October Flourishes

A brief excursion around the garden today offered a few unexpected finds, the first being a nearly spent blossom from the Hedychium coronarium (Ginger lily). I have been mistakenly referring to this as wild ginger, but ginger lily it is. This pass-along plant from a former neighbor has an exotic look and is deeply fragrant.

Hedychium coronarium (Ginger lily)

The Echinacea (Purple Coneflower) have been particularly satisfying this year. Although some of the plants have nearly dried up, others continue to produce fresh flowers.

Echinacea (Purple Coneflower)

Salvia guaranitica ‘Black and Blue’ has performed well this year. It was moved to this sunny spot from another area that was getting too shady. I attribute the extra rains to its colorful success.

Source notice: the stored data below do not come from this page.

-- pv_equiv track=rewrite | github.com/kushalpokharel/cryptanalysis-504 | cryptanalysis/hill.py | combination_of_4
-- ===== SOURCE A (Python) =====
-- from typing import Generator, List
--
-- def combination_of_4(n:int)->Generator:
--     def _helper():
--         for i in range(n):
--             for j in range(n):
--                 for k in range(n):
--                     for l in range(n):
--                         yield [i,j,k,l]
--
--     yield from _helper()
-- ===== SOURCE B (Python) =====
-- def combination_of_4(n: int):
--     # Single loop over a linear counter; decode the four mixed-radix digits.
--     if n > 0:
--         n2 = n * n
--         n3 = n2 * n
--         for m in range(n3 * n):
--             yield [m // n3, (m // n2) % n, (m // n) % n, m % n]
-- ===== Notes on version B (the rewrite author's own statement) =====
-- stated objective: alternative
-- what changed: Replaces the four nested loops by a single loop over a linear counter m in range(n**4), decoding the four digits of m in base n; same lexicographic order, guarded by n > 0 so negative n yields nothing like the original.
import Mathlib
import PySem

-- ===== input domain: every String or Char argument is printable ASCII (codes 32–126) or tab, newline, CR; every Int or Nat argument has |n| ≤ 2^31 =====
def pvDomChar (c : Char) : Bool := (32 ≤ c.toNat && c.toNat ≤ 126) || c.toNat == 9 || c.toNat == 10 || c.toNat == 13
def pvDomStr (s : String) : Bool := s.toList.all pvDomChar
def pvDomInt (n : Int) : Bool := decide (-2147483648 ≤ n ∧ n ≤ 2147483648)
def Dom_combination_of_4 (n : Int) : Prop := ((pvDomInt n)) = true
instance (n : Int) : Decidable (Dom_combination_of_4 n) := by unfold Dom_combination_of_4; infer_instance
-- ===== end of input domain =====

-- B replaces the four nested loops by one loop over a linear counter with mixed-radix
-- digit decoding (same order, same cost); equivalence proved for all n.

-- ===== PORT A =====
-- nested generators: for i/j/k/l in range(n): yield [i,j,k,l]
def combination_of_4 (n : Int) : List (List Int) :=
  (PySem.List.pyRange 0 n 1).flatMap (fun i =>
    (PySem.List.pyRange 0 n 1).flatMap (fun j =>
      (PySem.List.pyRange 0 n 1).flatMap (fun k =>
        (PySem.List.pyRange 0 n 1).map (fun l => [i, j, k, l]))))

-- ===== PORT B =====
-- if n > 0: for m in range(n3*n): yield [m//n3, (m//n2)%n, (m//n)%n, m%n]
def combination_of_4_alt (n : Int) : List (List Int) :=
  if 0 < n then
    let n2 := n * n
    let n3 := n2 * n
    (PySem.List.pyRange 0 (n3 * n) 1).map (fun m =>
      [PySem.Int.floordiv m n3,
       PySem.Int.mod (PySem.Int.floordiv m n2) n,
       PySem.Int.mod (PySem.Int.floordiv m n) n,
       PySem.Int.mod m n])
  else []

-- ===== PRECONDITION & SPEC =====
def Spec_combination_of_4 (n : Int) (out : List (List Int)) : Prop := out = combination_of_4_alt n
instance (n : Int) (out : List (List Int)) : Decidable (Spec_combination_of_4 n out) := by unfold Spec_combination_of_4; infer_instance

-- ===== CLAIM (what is proved, stated in full; the proofs are below) =====
def Claim_equal_combination_of_4 : Prop := ∀ (n : Int), Dom_combination_of_4 n → Spec_combination_of_4 n (combination_of_4 n)

-- ===== LEMMAS AND PROOFS =====

-- Splitting range (a*N) into a blocks of N: the linear counter as outer digit × offset.
lemma pv_range_mul_flatMap {α : Type} (N a : Nat) (g : Nat → α) :
    (List.range (a * N)).map g
      = (List.range a).flatMap (fun i => (List.range N).map (fun j => g (i * N + j))) := by
  induction a with
  | zero => simp
  | succ a ih =>
      have h1 : (a + 1) * N = a * N + N := by ring
      rw [h1, List.range_add, List.map_append, ih, List.range_succ, List.flatMap_append]
      simp [List.map_map, Function.comp]

-- Decoding the four base-N digits of ((i*N+j)*N+k)*N+l.
lemma pv_decode (N i j k l : Nat) (hj : j < N) (hk : k < N) (hl : l < N) :
    (((i * N + j) * N + k) * N + l) / (N * N * N) = i ∧
    ((((i * N + j) * N + k) * N + l) / (N * N)) % N = j ∧
    ((((i * N + j) * N + k) * N + l) / N) % N = k ∧
    (((i * N + j) * N + k) * N + l) % N = l := by
  have hN : 0 < N := by omega
  have e1 : ((i * N + j) * N + k) * N + l = N * ((i * N + j) * N + k) + l := by ring
  have hdiv1 : (((i * N + j) * N + k) * N + l) / N = (i * N + j) * N + k := by
    rw [e1, Nat.mul_add_div hN, Nat.div_eq_of_lt hl, Nat.add_zero]
  have e2 : (i * N + j) * N + k = N * (i * N + j) + k := by ring
  have hdiv2 : ((i * N + j) * N + k) / N = i * N + j := by
    rw [e2, Nat.mul_add_div hN, Nat.div_eq_of_lt hk, Nat.add_zero]
  have e3 : i * N + j = N * i + j := by ring
  have hdiv3 : (i * N + j) / N = i := by
    rw [e3, Nat.mul_add_div hN, Nat.div_eq_of_lt hj, Nat.add_zero]
  have hd12 : (((i * N + j) * N + k) * N + l) / (N * N) = i * N + j := by
    rw [← Nat.div_div_eq_div_mul, hdiv1, hdiv2]
  have hd123 : (((i * N + j) * N + k) * N + l) / (N * N * N) = i := by
    rw [← Nat.div_div_eq_div_mul, hd12, hdiv3]
  refine ⟨hd123, ?_, ?_, ?_⟩
  · rw [hd12, e3, Nat.mul_add_mod, Nat.mod_eq_of_lt hj]
  · rw [hdiv1, e2, Nat.mul_add_mod, Nat.mod_eq_of_lt hk]
  · rw [e1, Nat.mul_add_mod, Nat.mod_eq_of_lt hl]

-- The whole equivalence at the Nat level: the flat counter loop equals the nested loops.
lemma pv_nat_equiv (N : Nat) :
    (List.range (N * (N * (N * N)))).map (fun m =>
        ([((m / (N * N * N) : Nat) : Int),
          (((m / (N * N)) % N : Nat) : Int),
          (((m / N) % N : Nat) : Int),
          ((m % N : Nat) : Int)] : List Int))
    = (List.range N).flatMap (fun (i : Nat) => (List.range N).flatMap (fun (j : Nat) =>
        (List.range N).flatMap (fun (k : Nat) => (List.range N).map (fun (l : Nat) =>
          ([(i : Int), (j : Int), (k : Int), (l : Int)] : List Int))))) := by
  rw [pv_range_mul_flatMap (N * (N * N)) N]
  refine List.flatMap_congr ?_
  intro i _
  rw [pv_range_mul_flatMap (N * N) N]
  refine List.flatMap_congr ?_
  intro j hj
  rw [pv_range_mul_flatMap N N]
  refine List.flatMap_congr ?_
  intro k hk
  refine List.map_congr_left ?_
  intro l hl
  rw [List.mem_range] at hj hk hl
  have hm : i * (N * (N * N)) + (j * (N * N) + (k * N + l))
      = ((i * N + j) * N + k) * N + l := by ring
  rw [hm]
  obtain ⟨h1, h2, h3, h4⟩ := pv_decode N i j k l hj hk hl
  rw [h1, h2, h3, h4]

-- ===== VERDICT (by name: the statement is the Claim_ definition above) =====
theorem combination_of_4_spec : Claim_equal_combination_of_4 := by
  intro n _
  unfold Spec_combination_of_4 combination_of_4 combination_of_4_alt
  by_cases hn : 0 < n
  · rw [if_pos hn]
    set N : Nat := n.toNat with hNdef
    have hcast : n = (N : Int) := (Int.toNat_of_nonneg (le_of_lt hn)).symm
    -- B side: rewrite into the Nat-level flat map
    have hprod : (n * n) * n * n = ((N * (N * (N * N)) : Nat) : Int) := by
      rw [hcast]; push_cast; ring
    have hb :
        (PySem.List.pyRange 0 ((n * n) * n * n) 1).map (fun m =>
          [PySem.Int.floordiv m ((n * n) * n),
           PySem.Int.mod (PySem.Int.floordiv m (n * n)) n,
           PySem.Int.mod (PySem.Int.floordiv m n) n,
           PySem.Int.mod m n])
        = (List.range (N * (N * (N * N)))).map (fun m =>
            ([((m / (N * N * N) : Nat) : Int),
              (((m / (N * N)) % N : Nat) : Int),
              (((m / N) % N : Nat) : Int),
              ((m % N : Nat) : Int)] : List Int)) := by
      rw [hprod, PySem.List.pyRange_one]
      simp only [Int.sub_zero, Int.toNat_natCast, List.map_map]
      refine List.map_congr_left ?_
      intro m _
      have h2 : ((N : Int)) * N = ((N * N : Nat) : Int) := by push_cast; ring
      have h3' : ((N * N : Nat) : Int) * N = ((N * N * N : Nat) : Int) := by push_cast; ring
      simp only [Function.comp_apply, Int.zero_add, hcast, h2, h3',
        PySem.Int.floordiv_natCast, PySem.Int.mod_natCast]
    -- A side: each pyRange over n is List.range N under the cast
    have ha : ∀ {β : Type} (f : Int → List β),
        (PySem.List.pyRange 0 n 1).flatMap f
          = (List.range N).flatMap (fun (i : Nat) => f (i : Int)) := by
      intro β f
      rw [hcast, PySem.List.pyRange_one]
      simp [List.flatMap_map]
    have hamap : ∀ (f : Int → List Int),
        (PySem.List.pyRange 0 n 1).map f
          = (List.range N).map (fun (i : Nat) => f (i : Int)) := by
      intro f
      rw [hcast, PySem.List.pyRange_one]
      simp [List.map_map, Function.comp_def]
    simp only [ha, hamap, hb, pv_nat_equiv]
  · rw [if_neg hn]
    have h0 : PySem.List.pyRange 0 n 1 = [] := PySem.List.pyRange_one_eq_nil (by omega)
    simp [h0]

Salvia guaranitica 'Black and Blue'

Jackmanii Clematis is supposed to be one of the easiest clematises to grow, but this one has never had a memorable reblooming in the fall. This year’s rains have no doubt contributed.

Clematis 'Jackmanii'

Just beyond the Jackmanii, is the only ornamental grass in the garden. I fretted over the Muhlenbergia capillaris (Pink Muhly Grass) this summer, not realizing late summer and fall are when this airy pink grass is at its best. It is not in an ideal location to show it off, so perhaps it needs to be moved. Nearby is Perovskia atriplicifolia (Russian Sage), which was transplanted to this area this spring. It is now thriving in this sunny spot. Another late-season perennial, it has spires of  lavender, tubular flowers.